Your objective: Report how many lines in the records below contain the word "every". Nothing else belongs in the answer.

Extracted data:
-- value of B's max/min over the window = value at the head of the corresponding record list
lemma pyMaxB_window (ctrs : List Int) (l r h : Nat) (hl : l ≤ r) (hr : r < ctrs.length)
    (hh1 : l ≤ h) (hh2 : h ≤ r)
    (hmax : ∀ j, l ≤ j → j ≤ r → ctrs.getD j 0 ≤ ctrs.getD h 0) :
    pyMaxB (PySem.List.slice ctrs (some (l : Int)) (some ((r : Int) + 1))) = ctrs.getD h 0 := by
  rw [slice_window ctrs l r hl hr]
  have hsucc : r + 1 - l = (r - l) + 1 := by omega
  rw [hsucc, List.range'_succ, List.map_cons]
  simp only [pyMaxB]
  obtain ⟨hmem, hacc, hall⟩ := foldl_sel id (fun m v => if v > m then v else m)
    (fun m v => by simp [id]) ((List.range' (l+1) (r - l)).map (fun i => ctrs.getD i 0)) (ctrs.getD l 0)
  set res := ((List.range' (l+1) (r - l)).map (fun i => ctrs.getD i 0)).foldl
    (fun m v => if v > m then v else m) (ctrs.getD l 0) with hres
  have hub : res ≤ ctrs.getD h 0 := by
    rcases hmem with h1 | h1
    · rw [h1]; exact hmax l le_rfl hl
    · obtain ⟨i, hi, hieq⟩ := List.mem_map.mp h1
      have hib := List.mem_range'_1.mp hi
      rw [← hieq]; exact hmax i (by omega) (by omega)
  have hlb : ctrs.getD h 0 ≤ res := by
    rcases Nat.eq_or_lt_of_le hh1 with rfl | hlt
    · simpa using hacc
    · have : ctrs.getD h 0 ∈ (List.range' (l+1) (r - l)).map (fun i => ctrs.getD i 0) :=
        List.mem_map.mpr ⟨h, List.mem_range'_1.mpr (by omega), rfl⟩
      simpa using hall _ this
  omega
-- the seed {0, len-1}
lemma pvSeed_nodup (rr : List (List (String × List (String × Int)))) :
    (if rr = [] then (PySem.Set.empty : PySem.Set Int)
     else PySem.Set.add (PySem.Set.add PySem.Set.empty 0) (PySem.List.len rr - 1)).Nodup := by
  split
  · exact List.nodup_nil
  · exact PySem.Set.nodup_add _ _ (PySem.Set.nodup_add _ _ List.nodup_nil)

-- ===== VERDICT (by name: the statement is the Claim_ definition above) =====
theorem failure_frame_indices_py_spec : Claim_equal_failure_frame_indices_py := by
  intro rr ts _hdom _hpre
  unfold Spec_failure_frame_indices_py failure_frame_indices_py failure_frame_indices_py_alt
  set seed : PySem.Set Int :=
    if rr = [] then PySem.Set.empty
    else PySem.Set.add (PySem.Set.add PySem.Set.empty 0) (PySem.List.len rr - 1) with hseed
  set anchors : PySem.Set Int := ts.foldl (fun s track_summary =>
      let anchor_frame := pvAnchorFrame track_summary
      if anchor_frame ≥ 0 then PySem.Set.add s anchor_frame else s) PySem.Set.empty with hanch
  set SA : PySem.Set Int := ts.foldl (fun acc track_summary =>
      let anchor_frame := pvAnchorFrame track_summary
      if anchor_frame < 0 then acc
      else
        match pvFirstMatchA rr anchor_frame 0 with
        | some index => PySem.Set.add acc index
        | none => acc) seed with hSA
  set SB : PySem.Set Int := if anchors = [] then seed else pvScanB rr anchors seed 0 with hSB
  have hmem : ∀ x, x ∈ SA ↔ x ∈ SB := by
    intro x
    rw [hSA, pvA_fold_mem]
    by_cases hA : anchors = []
    · rw [hSB, if_pos hA]
      constructor
      · rintro (hx | ⟨t, ht, hge, hm⟩)
        · exact hx
        · exfalso
          have : pvAnchorFrame t ∈ anchors := by
            rw [hanch, pvB_anchors_mem]
            exact Or.inr ⟨t, ht, not_lt.1 hge, rfl⟩
          simp [hA] at this
      · exact fun hx => Or.inl hx
    · rw [hSB, if_neg hA, pvScanB_mem]
      constructor
      · rintro (hx | ⟨t, ht, hge, hm⟩)
        · exact Or.inl hx
        · refine Or.inr ⟨pvAnchorFrame t, ?_, hm⟩
          rw [hanch, pvB_anchors_mem]
          exact Or.inr ⟨t, ht, not_lt.1 hge, rfl⟩
      · rintro (hx | ⟨f, hf, hm⟩)
        · exact Or.inl hx
        · rw [hanch, pvB_anchors_mem] at hf
          rcases hf with hf | ⟨t, ht, hge, rfl⟩
          · simp [PySem.Set.empty] at hf
          · exact Or.inr ⟨t, ht, not_lt.2 hge, hm⟩
  have hperm : SA.Perm SB := by
    refine (List.perm_ext_iff_of_nodup ?_ ?_).2 hmem
    · exact pvA_fold_nodup rr ts seed (pvSeed_nodup rr)
    · rw [hSB]
      split
      · exact pvSeed_nodup rr
      · exact pvScanB_nodup rr anchors seed 0 (pvSeed_nodup rr)
  exact PySem.List.sorted_eq_sorted_of_perm SA SB (fun x => x) (fun a b h => h) hperm
-- pv_equiv track=rewrite | github.com/ayatallan/Access-Control-Demo | access_control.py | abac_has_access
-- ===== SOURCE A (Python) =====
-- def abac_has_access(user_name, resource):
--     jobs = {
--         "managers": {"files": "read_write", "videos": "read_write"},
--         "staff": {"files": "read_only", "videos": "read_only"}
--     }
--
--     def get_users(job):
--         if job == "managers":
--             return ["Baraa", "Ayat"]
--         elif job == "staff":
--             return ["Alice", "Bob"]
--         else:
--             return []
--
--     for job, permissions in jobs.items():
--         if user_name in get_users(job) and resource in permissions:
--             access_type = jobs[job][resource]
--             return f"{user_name} in {job} has {access_type} access to {resource}."
--     return f"{user_name} does not have access to {resource}."
-- ===== SOURCE B (Python) =====
-- USER_JOB = {"Baraa": "managers", "Ayat": "managers", "Alice": "staff", "Bob": "staff"}
-- PERMS = {
--     "managers": {"files": "read_write", "videos": "read_write"},
--     "staff": {"files": "read_only", "videos": "read_only"},
-- }
--
-- def abac_has_access(user_name, resource):
--     job = USER_JOB.get(user_name)
--     if job is not None:
--         access_type = PERMS[job].get(resource)
--         if access_type is not None:
--             return f"{user_name} in {job} has {access_type} access to {resource}."
--     return f"{user_name} does not have access to {resource}."
-- ===== Notes on version B (the rewrite author's own statement) =====
-- stated objective: idiomatic
-- what changed: Replaced A's scan over every job with per-job membership tests by a precomputed user->job index looked up once, followed by a single keyed permission lookup.
import Mathlib
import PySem

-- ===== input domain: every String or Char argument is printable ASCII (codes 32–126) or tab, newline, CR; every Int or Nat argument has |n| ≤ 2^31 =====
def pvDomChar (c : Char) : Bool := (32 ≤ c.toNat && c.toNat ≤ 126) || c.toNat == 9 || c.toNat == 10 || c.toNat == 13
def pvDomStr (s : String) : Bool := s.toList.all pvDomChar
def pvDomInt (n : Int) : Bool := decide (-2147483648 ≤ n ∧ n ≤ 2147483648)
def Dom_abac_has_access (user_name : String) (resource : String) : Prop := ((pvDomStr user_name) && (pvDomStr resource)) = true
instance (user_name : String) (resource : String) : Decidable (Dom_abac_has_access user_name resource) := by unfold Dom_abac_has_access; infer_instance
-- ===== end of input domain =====

-- ===== PORT A =====
-- B replaces A's scan over all jobs (membership test per job) by a direct user->job lookup; idiomatic, same results.
def pvGetUsers (job : String) : List String :=
  if job = "managers" then ["Baraa", "Ayat"]
  else if job = "staff" then ["Alice", "Bob"]
  else []

def pvJobs : PySem.Dict String (PySem.Dict String String) :=
  PySem.Dict.mk
    [("managers", PySem.Dict.mk [("files", "read_write"), ("videos", "read_write")]),
     ("staff", PySem.Dict.mk [("files", "read_only"), ("videos", "read_only")])]

-- the for-loop over jobs.items(): first matching (job, permissions) wins
def pvAbacLoop (user_name : String) (resource : String) :
    List (String × PySem.Dict String String) → String
  | [] => user_name ++ " does not have access to " ++ resource ++ "."
  | (job, permissions) :: rest =>
    if user_name ∈ pvGetUsers job ∧ (PySem.Dict.get? permissions resource).isSome then
      -- access_type = jobs[job][resource]; both lookups succeed in this branch
      let access_type := PySem.Dict.getD (PySem.Dict.getD pvJobs job PySem.Dict.empty) resource ""
      user_name ++ " in " ++ job ++ " has " ++ access_type ++ " access to " ++ resource ++ "."
    else pvAbacLoop user_name resource rest

def abac_has_access (user_name : String) (resource : String) : String :=
  pvAbacLoop user_name resource pvJobs.items

-- ===== PORT B =====
def pvUserJob : PySem.Dict String String :=
  PySem.Dict.mk [("Baraa", "managers"), ("Ayat", "managers"), ("Alice", "staff"), ("Bob", "staff")]

def pvPerms : PySem.Dict String (PySem.Dict String String) :=
  PySem.Dict.mk
    [("managers", PySem.Dict.mk [("files", "read_write"), ("videos", "read_write")]),
     ("staff", PySem.Dict.mk [("files", "read_only"), ("videos", "read_only")])]

def abac_has_access_alt (user_name : String) (resource : String) : String :=
  match PySem.Dict.get? pvUserJob user_name with
  | some job =>
    match PySem.Dict.get? (PySem.Dict.getD pvPerms job PySem.Dict.empty) resource with
    | some access_type =>
        user_name ++ " in " ++ job ++ " has " ++ access_type ++ " access to " ++ resource ++ "."
    | none => user_name ++ " does not have access to " ++ resource ++ "."
  | none => user_name ++ " does not have access to " ++ resource ++ "."

-- ===== PRECONDITION & SPEC =====
def Spec_abac_has_access (user_name : String) (resource : String) (out : String) : Prop := out = abac_has_access_alt user_name resource
instance (user_name : String) (resource : String) (out : String) : Decidable (Spec_abac_has_access user_name resource out) := by unfold Spec_abac_has_access; infer_instance

-- ===== CLAIM (what is proved, stated in full; the proofs are below) =====
def Claim_equal_abac_has_access : Prop := ∀ (user_name : String) (resource : String), Dom_abac_has_access user_name resource → Spec_abac_has_access user_name resource (abac_has_access user_name resource)

-- ===== LEMMAS AND PROOFS =====
theorem pvAbac_eq (user_name resource : String) :
    abac_has_access user_name resource = abac_has_access_alt user_name resource := by
  by_cases h1 : user_name = "Baraa" <;>
  by_cases h2 : user_name = "Ayat" <;>
  by_cases h3 : user_name = "Alice" <;>
  by_cases h4 : user_name = "Bob" <;>
  by_cases h5 : resource = "files" <;>
  by_cases h6 : resource = "videos" <;>
  · subst_vars
    simp only [abac_has_access, abac_has_access_alt, pvAbacLoop, pvGetUsers, pvJobs,
      pvUserJob, pvPerms, PySem.Dict.get?, PySem.Dict.getD, PySem.Dict.empty,
      List.find?, beq_eq_decide]
    simp_all [eq_comm]

-- ===== VERDICT (by name: the statement is the Claim_ definition above) =====
theorem abac_has_access_spec : Claim_equal_abac_has_access := by
  intro u r _
  unfold Spec_abac_has_access
  exact pvAbac_eq u r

Answer space: 2